За Урал - страница 16
Гранильная фабрика принадлежит кабинету Его Величества, и все произведения ее идут исключительно ко Двору. Из Петербурга присылают сюда рисунки и восковые модели и через несколько лет получают чудные работы, драгоценные по стоимости и несравненные по мастерству и искусству. Например, небольшое яшмовое пресс-папье, изображающее группу кошек, сделано так художественно, что произвело бы фурор на любой выставке: тут же я видел и петербургскую восковую модель этой группы. Огромные вазы, подобие которых можно встретить в Императорском Эрмитаже, секут и гранят ежедневно несколько человек в течение нескольких лет; здесь кладется труд, способность, даже более того — талант; здесь расходуются страшные суммы и время, здесь оживляются и принимают художественные образы мертвые камни, и только очень немногие, т.е. местные жители да случайные путешественники, имеют возможность видеть и любоваться произведениями этой, единственной в своем роде, русской мастерской.
Даже мелочи — кабинетные фигурки, пепельницы, папиросницы, даже гладкие стаканчики — сделаны удивительно изящно! Но ни одна вещь здесь не продается.
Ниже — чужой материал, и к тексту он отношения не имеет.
-- pv_equiv track=rewrite | github.com/vtomole/sorger_shor | src/sorger_shor/shor.py | convCf2F
-- ===== SOURCE A (Python) =====
-- def convCf2F(cf):
--     r = False
--     cf_size = len(cf)
--     PArr = []
--     QArr = []
--     Pn = 0  # numerator
--     Qn = 1  # denominator
--
--     # Handling the empty continued fraction case
--     if cf_size == 0:
--         return r, Pn, Qn
--
--     # Handling a single-element continued fraction
--     elif cf_size == 1:
--         Pn = cf[0]
--         Qn = 1
--         return True, Pn, Qn
--
--     # Handling a two-element continued fraction
--     elif cf_size == 2:
--         Pn = cf[1] * (cf[0]) + 1
--         Qn = cf[1] * 1 + 0
--         return True, Pn, Qn
--
--     # Initialize P0, P1, Q0, Q1
--     PArr.append(cf[0])                        # P0
--     PArr.append(cf[1] * cf[0] + 1)            # P1
--     QArr.append(1)                            # Q0
--     QArr.append(cf[1] * 1 + 0)                # Q1
--
--     # Calculate Pn, Qn for n >= 2
--     for idx in range(2, cf_size):
--         Pn = cf[idx] * PArr[idx-1] + PArr[idx-2]
--         Qn = cf[idx] * QArr[idx-1] + QArr[idx-2]
--         PArr.append(Pn)
--         QArr.append(Qn)
--
--     return True, Pn, Qn
-- ===== SOURCE B (Python) =====
-- def convCf2F(cf):
--     # Back-substitution: fold the continued fraction from the LAST coefficient
--     # backwards, maintaining a single (numerator, denominator) pair.
--     if not cf:
--         return False, 0, 1
--     num, den = 1, 0
--     for a in reversed(cf):
--         num, den = a * num + den, num
--     return True, num, den
-- ===== Notes on version B (the rewrite author's own statement) =====
-- stated objective: alternative
-- what changed: Replaces the forward three-term convergent recurrence with its index-addressed arrays and three length special-cases by back-substitution: a right-to-left fold over the coefficients maintaining one (numerator, denominator) pair, with only the empty-input guard.
import Mathlib
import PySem

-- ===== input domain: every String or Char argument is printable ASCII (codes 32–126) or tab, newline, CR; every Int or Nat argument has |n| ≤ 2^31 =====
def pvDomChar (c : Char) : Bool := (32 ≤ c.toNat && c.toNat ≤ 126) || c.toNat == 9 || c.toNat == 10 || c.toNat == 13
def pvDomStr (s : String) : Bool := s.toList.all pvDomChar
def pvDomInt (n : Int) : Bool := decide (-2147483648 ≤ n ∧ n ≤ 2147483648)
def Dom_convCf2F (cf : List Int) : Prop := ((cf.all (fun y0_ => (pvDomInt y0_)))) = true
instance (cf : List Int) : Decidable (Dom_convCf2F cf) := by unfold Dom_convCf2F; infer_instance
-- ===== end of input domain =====

-- B replaces A's forward convergent recurrence over two growing arrays (with three
-- length special-cases) by a right-to-left back-substitution fold over one
-- (numerator, denominator) pair; objective: alternative (same O(n) time, O(1) space).


-- ===== PORT A =====
-- A's loop body kept as a helper: state (PArr, QArr, Pn, Qn).
-- All of A's Python indexing is in range on every input, so pyGetD (pyGet? with a default) is exact here.
def stepA (cf : List Int) (s : List Int × List Int × Int × Int) (idx : Int) :
    List Int × List Int × Int × Int :=
  let Pn := PySem.List.pyGetD cf idx 0 * PySem.List.pyGetD s.1 (idx - 1) 0 +
            PySem.List.pyGetD s.1 (idx - 2) 0
  let Qn := PySem.List.pyGetD cf idx 0 * PySem.List.pyGetD s.2.1 (idx - 1) 0 +
            PySem.List.pyGetD s.2.1 (idx - 2) 0
  (s.1 ++ [Pn], s.2.1 ++ [Qn], Pn, Qn)

def convCf2F (cf : List Int) : Bool × Int × Int :=
  let r := false
  let cfSize : Int := cf.length
  let Pn : Int := 0
  let Qn : Int := 1
  if cfSize = 0 then (r, Pn, Qn)
  else if cfSize = 1 then (true, PySem.List.pyGetD cf 0 0, 1)
  else if cfSize = 2 then
    (true, PySem.List.pyGetD cf 1 0 * PySem.List.pyGetD cf 0 0 + 1,
           PySem.List.pyGetD cf 1 0 * 1 + 0)
  else
    let PArr : List Int := [PySem.List.pyGetD cf 0 0,
                            PySem.List.pyGetD cf 1 0 * PySem.List.pyGetD cf 0 0 + 1]
    let QArr : List Int := [1, PySem.List.pyGetD cf 1 0 * 1 + 0]
    let st := (PySem.List.pyRange 2 cfSize 1).foldl (stepA cf) (PArr, QArr, Pn, Qn)
    (true, st.2.2.1, st.2.2.2)

-- ===== PORT B =====
-- B's loop body: state (num, den), updated right-to-left (back-substitution).
def stepB (s : Int × Int) (a : Int) : Int × Int := (a * s.1 + s.2, s.1)

def convCf2F_alt (cf : List Int) : Bool × Int × Int :=
  if cf.length = 0 then (false, 0, 1)
  else
    let st := cf.reverse.foldl stepB (1, 0)
    (true, st.1, st.2)

-- ===== PRECONDITION & SPEC =====
def Spec_convCf2F (cf : List Int) (out : Bool × Int × Int) : Prop := out = convCf2F_alt cf
instance (cf : List Int) (out : Bool × Int × Int) : Decidable (Spec_convCf2F cf out) := by unfold Spec_convCf2F; infer_instance

-- ===== CLAIM (what is proved, stated in full; the proofs are below) =====
def Claim_equal_convCf2F : Prop := ∀ (cf : List Int), Dom_convCf2F cf → Spec_convCf2F cf (convCf2F cf)

-- ===== LEMMAS AND PROOFS =====

-- Proof-only forward rolling recurrence (state p2, p1, q2, q1), the bridge between
-- A's array-indexed forward loop and B's backward fold.
def stepF (s : Int × Int × Int × Int) (a : Int) : Int × Int × Int × Int :=
  (s.2.1, a * s.2.1 + s.1, s.2.2.2, a * s.2.2.2 + s.2.2.1)

-- Structural back-substitution: convR l = (num, den) of the tail fraction.
def convR : List Int → Int × Int
  | [] => (1, 0)
  | a :: t => (a * (convR t).1 + (convR t).2, (convR t).1)

theorem revfold_eq_convR (l : List Int) : l.reverse.foldl stepB (1, 0) = convR l := by
  induction l with
  | nil => rfl
  | cons a t ih => simp [List.foldl_append, ih, stepB, convR]

theorem convR_cons (a : Int) (t : List Int) :
    convR (a :: t) = (a * (convR t).1 + (convR t).2, (convR t).1) := rfl

theorem fwdfold_eq_convR (l : List Int) :
    ∀ p2 p1 q2 q1 : Int,
      ((l.foldl stepF (p2, p1, q2, q1)).2.1, (l.foldl stepF (p2, p1, q2, q1)).2.2.2) =
        ((convR l).1 * p1 + (convR l).2 * p2, (convR l).1 * q1 + (convR l).2 * q2) := by
  induction l with
  | nil => intro p2 p1 q2 q1; simp [convR]
  | cons a t ih =>
    intro p2 p1 q2 q1
    simp only [List.foldl_cons, stepF, convR_cons]
    have h := ih p1 (a * p1 + p2) q1 (a * q1 + q2)
    rw [Prod.mk.injEq] at h ⊢
    obtain ⟨h1, h2⟩ := h
    constructor
    · rw [h1]; ring
    · rw [h2]; ring

theorem getD_mid (Pp : List Int) (x y : Int) :
    PySem.List.pyGetD (Pp ++ [x, y]) (Pp.length : Int) 0 = x := by
  rw [PySem.List.pyGetD_natCast]; simp [List.getD]

theorem getD_last (Pp : List Int) (x y : Int) :
    PySem.List.pyGetD (Pp ++ [x, y]) ((Pp.length : Int) + 1) 0 = y := by
  have h : ((Pp.length : Int) + 1) = ((Pp.length + 1 : Nat) : Int) := by push_cast; ring
  rw [h, PySem.List.pyGetD_natCast]; simp [List.getD]

theorem getD_drop (cf t : List Int) (a : Int) (k : Nat) (h : cf.drop k = a :: t) :
    PySem.List.pyGetD cf (k : Int) 0 = a := by
  rw [PySem.List.pyGetD_natCast]
  have h0 : (cf.drop k)[0]? = cf[k+0]? := List.getElem?_drop
  rw [h] at h0
  simp only [List.getElem?_cons_zero, Nat.add_zero] at h0
  simp [List.getD, ← h0]

-- Loop invariant: A's fold over the remaining indices, with the arrays ending in the
-- last two convergents, projects to the forward rolling fold over the remaining coefficients.
theorem loopA_eq (cf : List Int) (rest : List Int) :
    ∀ (Pp Qp : List Int) (p2 p1 q2 q1 pn qn : Int),
    Qp.length = Pp.length →
    cf.drop (Pp.length + 2) = rest →
    ((PySem.List.pyRange ((Pp.length : Int) + 2) (cf.length : Int) 1).foldl (stepA cf)
        (Pp ++ [p2, p1], Qp ++ [q2, q1], pn, qn)).2.2 =
      (if rest.isEmpty then (pn, qn)
       else ((rest.foldl stepF (p2, p1, q2, q1)).2.1,
             (rest.foldl stepF (p2, p1, q2, q1)).2.2.2)) := by
  induction rest with
  | nil =>
    intro Pp Qp p2 p1 q2 q1 pn qn hlen hdrop
    have hk : cf.length ≤ Pp.length + 2 := by
      by_contra hlt
      have := List.length_drop (l := cf) (i := Pp.length + 2)
      rw [hdrop] at this
      simp at this; omega
    rw [PySem.List.pyRange_one_eq_nil (by omega)]
    simp
  | cons a t ih =>
    intro Pp Qp p2 p1 q2 q1 pn qn hlen hdrop
    have hk : Pp.length + 2 < cf.length := by
      have := List.length_drop (l := cf) (i := Pp.length + 2)
      rw [hdrop] at this
      simp at this; omega
    rw [PySem.List.pyRange_one_cons (by omega)]
    rw [List.foldl_cons]
    have hcf : PySem.List.pyGetD cf ((Pp.length : Int) + 2) 0 = a := by
      have h2 : ((Pp.length : Int) + 2) = ((Pp.length + 2 : Nat) : Int) := by push_cast; ring
      rw [h2]; exact getD_drop cf t a _ hdrop
    have e3 : (Qp.length : Int) = (Pp.length : Int) := by exact_mod_cast hlen
    have gq2 : PySem.List.pyGetD (Qp ++ [q2, q1]) ((Pp.length : Int)) 0 = q2 := by
      rw [← e3]; exact getD_mid Qp q2 q1
    have gq1 : PySem.List.pyGetD (Qp ++ [q2, q1]) ((Pp.length : Int) + 1) 0 = q1 := by
      rw [← e3]; exact getD_last Qp q2 q1
    have e1 : ((Pp.length : Int) + 2 - 1) = (Pp.length : Int) + 1 := by ring
    have e2 : ((Pp.length : Int) + 2 - 2) = (Pp.length : Int) := by ring
    have hstep : stepA cf (Pp ++ [p2, p1], Qp ++ [q2, q1], pn, qn) ((Pp.length : Int) + 2) =
        ((Pp ++ [p2]) ++ [p1, a * p1 + p2], (Qp ++ [q2]) ++ [q1, a * q1 + q2],
          a * p1 + p2, a * q1 + q2) := by
      simp only [stepA, e1, e2, hcf, getD_mid, getD_last, gq2, gq1]
      simp
    rw [hstep]
    have harr : ((Pp ++ [p2]).length : Int) + 2 = (Pp.length : Int) + 2 + 1 := by
      simp; ring
    have hdrop' : cf.drop ((Pp ++ [p2]).length + 2) = t := by
      have h3 : (Pp ++ [p2]).length + 2 = (Pp.length + 2) + 1 := by simp
      rw [h3, ← List.drop_drop, hdrop]
      simp
    have := ih (Pp ++ [p2]) (Qp ++ [q2]) p1 (a * p1 + p2) q1 (a * q1 + q2)
      (a * p1 + p2) (a * q1 + q2) (by simp [hlen]) hdrop'
    rw [harr] at this
    rw [this]
    cases t with
    | nil => simp [stepF]
    | cons b u => simp [stepF]

-- ===== VERDICT (by name: the statement is the Claim_ definition above) =====
theorem convCf2F_spec : Claim_equal_convCf2F := by
  intro cf _
  show convCf2F cf = convCf2F_alt cf
  match cf with
  | [] => rfl
  | [a] =>
    have h0 : PySem.List.pyGetD [a] 0 0 = a := by
      simp [PySem.List.pyGetD, PySem.List.pyGet?, PySem.List.pyIdx?]
    simp [convCf2F, convCf2F_alt, stepB, h0]
  | [a, b] =>
    have h0 : PySem.List.pyGetD [a, b] 0 0 = a := by
      simp [PySem.List.pyGetD, PySem.List.pyGet?, PySem.List.pyIdx?]
    have h1 : PySem.List.pyGetD [a, b] 1 0 = b := by
      simp [PySem.List.pyGetD, PySem.List.pyGet?, PySem.List.pyIdx?]
    simp [convCf2F, convCf2F_alt, stepB, h0, h1]
    ring
  | a :: b :: c :: t =>
    have hmain := loopA_eq (a :: b :: c :: t) (c :: t) []
      [] (PySem.List.pyGetD (a :: b :: c :: t) 0 0)
      (PySem.List.pyGetD (a :: b :: c :: t) 1 0 * PySem.List.pyGetD (a :: b :: c :: t) 0 0 + 1)
      1 (PySem.List.pyGetD (a :: b :: c :: t) 1 0 * 1 + 0) 0 1 rfl rfl
    simp only [List.length_nil, Nat.cast_zero, zero_add, List.nil_append,
      List.isEmpty_cons, Bool.false_eq_true, if_false] at hmain
    simp only [convCf2F, convCf2F_alt]
    rw [if_neg (by simp; omega), if_neg (by simp; omega), if_neg (by simp; omega),
        if_neg (by simp)]
    rw [hmain]
    have hget0 : PySem.List.pyGetD (a :: b :: c :: t) 0 0 = a := by
      simp [PySem.List.pyGetD, PySem.List.pyGet?, PySem.List.pyIdx?]
      rw [if_pos (by omega)]
      simp
    have hget1 : PySem.List.pyGetD (a :: b :: c :: t) 1 0 = b := by
      simp [PySem.List.pyGetD, PySem.List.pyGet?, PySem.List.pyIdx?]
      rw [if_pos (by omega)]
      simp
    rw [hget0, hget1]
    have hfwd := fwdfold_eq_convR (c :: t) a (b * a + 1) 1 (b * 1 + 0)
    rw [Prod.mk.injEq] at hfwd
    obtain ⟨h1, h2⟩ := hfwd
    rw [revfold_eq_convR, convR_cons, convR_cons]
    rw [Prod.mk.injEq]
    refine ⟨rfl, ?_⟩
    rw [Prod.mk.injEq]
    constructor
    · rw [h1]; ring
    · rw [h2]; ring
В публику поступают только изделия кустарей, частной работы; эти изделия пользуются большою известностью и сбытом, считаются интересными и красивыми: но тому, кто видел работу гранильной фабрики, эти кустарный вещи покажутся ничтожными и во всяком случае — не более как грубым подражанием.
Рабочие-камнерезы на гранильной фабрике
Чтобы судить о кропотливости труда, я приведу в пример дарохранительницу, сделанную к престолу храма на станции Борки, где произошло крушение царского поезда. Эта вещь, некрупная по размерам, работалась здесь два с половиной года; она состоит из трех сортов яшмы, разных цветов, а кресты над нею сделаны из желтого топаза. По художественной отделке, это замечательная вещь!
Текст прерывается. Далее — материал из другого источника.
-- membership in the cores set: some sorted key minus some r-combination of its letters
theorem pv_mem_cores_aux (r : Nat) (x : String) : ∀ (keys : List String) (s : PySem.Set String),
    x ∈ keys.foldl (fun cores k =>
      if k.toList = PySem.List.sorted k.toList (fun c => c) then
        (PySem.List.combinations (pvLetters k.toList) r).foldl (fun cores combo =>
          PySem.Set.add cores (String.ofList
            (combo.foldl (fun rest c => (PySem.List.remove? rest c).getD rest) k.toList)))
          cores
      else cores) s
    ↔ x ∈ s ∨ ∃ k ∈ keys, k.toList = PySem.List.sorted k.toList (fun c => c) ∧
        ∃ combo ∈ PySem.List.combinations (pvLetters k.toList) r,
          x = String.ofList (combo.foldl (fun rest c => (PySem.List.remove? rest c).getD rest) k.toList)
  | [], s => by simp
  | k :: keys, s => by
    rw [List.foldl_cons, pv_mem_cores_aux r x keys]
    by_cases hk : k.toList = PySem.List.sorted k.toList (fun c => c)
    · rw [if_pos hk, pv_mem_inner]
      constructor
      · rintro (⟨h | ⟨combo, hc, hx⟩⟩ | ⟨k', hk', hs, h⟩)
        · exact Or.inl h
        · exact Or.inr ⟨k, List.mem_cons_self, hk, combo, hc, hx⟩
        · exact Or.inr ⟨k', List.mem_cons_of_mem _ hk', hs, h⟩
      · rintro (h | ⟨k', hk', hs, h⟩)
        · exact Or.inl (Or.inl h)
        · rcases List.mem_cons.mp hk' with he | he
          · subst he
            exact Or.inl (Or.inr h)
          · exact Or.inr ⟨k', he, hs, h⟩
    · rw [if_neg hk]
      constructor
      · rintro (h | ⟨k', hk', hs, h⟩)
        · exact Or.inl h
        · exact Or.inr ⟨k', List.mem_cons_of_mem _ hk', hs, h⟩
      · rintro (h | ⟨k', hk', hs, h⟩)
        · exact Or.inl h
        · rcases List.mem_cons.mp hk' with he | he
          · subst he
            exact absurd hs hk
          · exact Or.inr ⟨k', he, hs, h⟩

theorem pv_mem_cores (keys : List String) (r : Nat) (x : String) :
    x ∈ pvCores keys r ↔ ∃ k ∈ keys, k.toList = PySem.List.sorted k.toList (fun c => c) ∧
        ∃ combo ∈ PySem.List.combinations (pvLetters k.toList) r,
          x = String.ofList (combo.foldl (fun rest c => (PySem.List.remove? rest c).getD rest) k.toList) := by
  rw [pvCores, pv_mem_cores_aux]
  simp [PySem.Set.empty]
Музей Уральского общества любителей естествознания тоже довольно интересен и обширен. Главная задача его — жизнь и быт Урала, что характеризуется коллекциями животных и насекомых, рыб и птиц, минералов, монет, растительности и предметов быта местных инородцев: одежда, вооружение, идолы и т. п. Между прочим у самого входа помещен громадный золоченый шар с крупною надписью:
“1,265 пуд. золота29 000 000 кредитных рублейпо нынешнему курсу”
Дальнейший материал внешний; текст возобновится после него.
-- pv_equiv track=rewrite | github.com/pliniogoncalves/PPD-Projeto-RMI-RPC | game_logic.py | existe_captura_possivel
-- ===== SOURCE A (Python) =====
-- TABULEIRO_TAMANHO = 5
--
-- def eh_casa_central(linha, coluna):
--     meio = TABULEIRO_TAMANHO // 2
--     return linha == meio and coluna == meio
--
-- def eh_movimento_valido(tabuleiro, linha_origem, coluna_origem, linha_destino, coluna_destino, jogador_atual):
--     if tabuleiro[linha_origem][coluna_origem] != jogador_atual:
--         return False
--     if tabuleiro[linha_destino][coluna_destino] != 0:
--         return False
--     if not ((linha_origem == linha_destino and abs(coluna_origem - coluna_destino) == 1) or
--             (coluna_origem == coluna_destino and abs(linha_origem - linha_destino) == 1)):
--         return False
--     return True
--
-- def realizar_movimento(tabuleiro, linha_origem, coluna_origem, linha_destino, coluna_destino):
--     jogador = tabuleiro[linha_origem][coluna_origem]
--     tabuleiro[linha_destino][coluna_destino] = jogador
--     tabuleiro[linha_origem][coluna_origem] = 0
--
-- def verificar_e_realizar_capturas(tabuleiro, linha, coluna, jogador_atual):
--     capturou = False
--     for dl, dc in [(-1, 0), (1, 0), (0, -1), (0, 1)]:
--         l_adj = linha + dl
--         c_adj = coluna + dc
--         l_oposto = linha + 2 * dl
--         c_oposto = coluna + 2 * dc
--         if 0 <= l_adj < TABULEIRO_TAMANHO and 0 <= c_adj < TABULEIRO_TAMANHO and \
--            0 <= l_oposto < TABULEIRO_TAMANHO and 0 <= c_oposto < TABULEIRO_TAMANHO:
--             if tabuleiro[l_adj][c_adj] != 0 and tabuleiro[l_adj][c_adj] != jogador_atual and \
--                tabuleiro[l_oposto][c_oposto] == jogador_atual:
--
--                 if eh_casa_central(l_adj, c_adj):
--                     continue
--
--                 tabuleiro[l_adj][c_adj] = 0
--                 capturou = True
--     return capturou
--
-- def existe_captura_possivel(tabuleiro, jogador_atual):
--     for linha in range(TABULEIRO_TAMANHO):
--         for coluna in range(TABULEIRO_TAMANHO):
--             if tabuleiro[linha][coluna] == jogador_atual:
--                 for dl, dc in [(-1, 0), (1, 0), (0, -1), (0, 1)]:
--                     l_dest = linha + dl
--                     c_dest = coluna + dc
--                     if 0 <= l_dest < TABULEIRO_TAMANHO and 0 <= c_dest < TABULEIRO_TAMANHO:
--                         if eh_movimento_valido(tabuleiro, linha, coluna, l_dest, c_dest, jogador_atual):
--                             copia = [r[:] for r in tabuleiro]
--                             realizar_movimento(copia, linha, coluna, l_dest, c_dest)
--                             # Verifica se houve captura após o movimento
--                             temp = [r[:] for r in copia]
--                             verificar_e_realizar_capturas(copia, l_dest, c_dest, jogador_atual)
--                             if copia != temp:  # Compara com estado pós-movimento
--                                 return True
--     return False
-- ===== SOURCE B (Python) =====
-- TABULEIRO_TAMANHO = 5
--
-- def existe_captura_possivel(tabuleiro, jogador_atual):
--     n = TABULEIRO_TAMANHO
--     meio = n // 2
--     dirs = ((-1, 0), (1, 0), (0, -1), (0, 1))
--     for r in range(n):
--         for c in range(n):
--             if tabuleiro[r][c] != jogador_atual:
--                 continue
--             for dl, dc in dirs:
--                 rd, cd = r + dl, c + dc
--                 if not (0 <= rd < n and 0 <= cd < n) or tabuleiro[rd][cd] != 0:
--                     continue
--                 # test the capture sandwich directly on the original board:
--                 # the vacated origin can only appear as 'adjacent' (holding
--                 # jogador_atual, which fails the enemy test exactly as the
--                 # vacated 0 would), never as 'opposite'.
--                 for el, ec in dirs:
--                     ra, ca = rd + el, cd + ec
--                     ro, co = rd + 2 * el, cd + 2 * ec
--                     if 0 <= ro < n and 0 <= co < n and not (ra == meio and ca == meio):
--                         v = tabuleiro[ra][ca]
--                         if v != 0 and v != jogador_atual and tabuleiro[ro][co] == jogador_atual:
--                             return True
--     return False
-- ===== Notes on version B (the rewrite author's own statement) =====
-- stated objective: simpler
-- what changed: B tests the capture sandwich directly on the original board (adjacent=dest+e is a non-central enemy and opposite=dest+2e holds the player) instead of copying the board twice, performing the move, running the mutating capture routine and comparing the boards.
import Mathlib
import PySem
Если бы все золото, добытое за 60 лет в Невьянском заводе слить вместе, то получился бы именно такой шар, в котором 39,5 куб. футов шлиховского золота.
Меня крайне занимала мысль — увидать, хота бы и мимоходом, добычу золота; но прииски все были слишком далеко, и добраться до них я не имел возможности. Впрочем, верстах в двух или трех от города были прииски, истощенные, ничтожные, завещанные кем-то городскому хозяйству, под названием, если не ошибаюсь, „Основинские прудки”.
По пословице, на безрыбье и рак — рыба, в был доволен и тем, что увижу приисковую работу, и, не теряя времени, нанял извозчика и поехал.
Близилось уже к вечеру.
X. Золотые россыпи.
Среди зеленеющей полянки, окаймленной невысоким лесом, словно русло какой-то пересохшей реки тянется изрытая полоса, то с ямами, то с кучами ярко-желтых камней и песка, то змеится по ней ручеек, направляясь вкривь и вкось, то зеленеет трава. Кое-где, близ воды, копошатся люди. „А вон и приказчик! — указал мне извозчик на человека в длиннополом сюртуке, который не спеша пробирался по берегу. — Стало быть, дальше работают!”
Мы обогнали приказчика и вскоре остановились возле землянки. Тут было все: журчала вода, дымился костер, работали люди: один, стоя по пояс в яме, рубил киркой каменистую почву, другой насыпал песок и камни в тачку, третий стоял у чугунной дырявой плиты, в которую сбегала вода, и шевелил мокрые камешки „гребком”. Это и были — старатели, т.е. вольные рабочие, получающие здесь не определенное жалование, а плату с каждого добытого золотника. Когда я подошел, они уже кончали работу. Мужик вылез из ямы и бросил кирку, на плиту под промывку насыпали еще две-три лопаты камней, и решили, что на сегодня — достаточно.
Пока для меня ничего не было понятно. Я видел, как бежал откуда-то небольшой ручеек, на пути его лежала чугунная плита, узкая и длинная, вся продыравленная, на ней лежали песок и камни, которые обмывались течением ручейка и беспрестанно шевелились гребками старателей, стоявших, растопыря ноги, среди лужи. Все это делалось медленно, молча, и я глядел тоже молча, подошел еще какой-то зритель с охотничьей собакой и, не вымолвив ни слова, остановился перед плитой. У костра сидела баба и молча пила чай. Было слышно только, как скрежетали по плите переворачиваемые камешки, да тихонько журчала вода.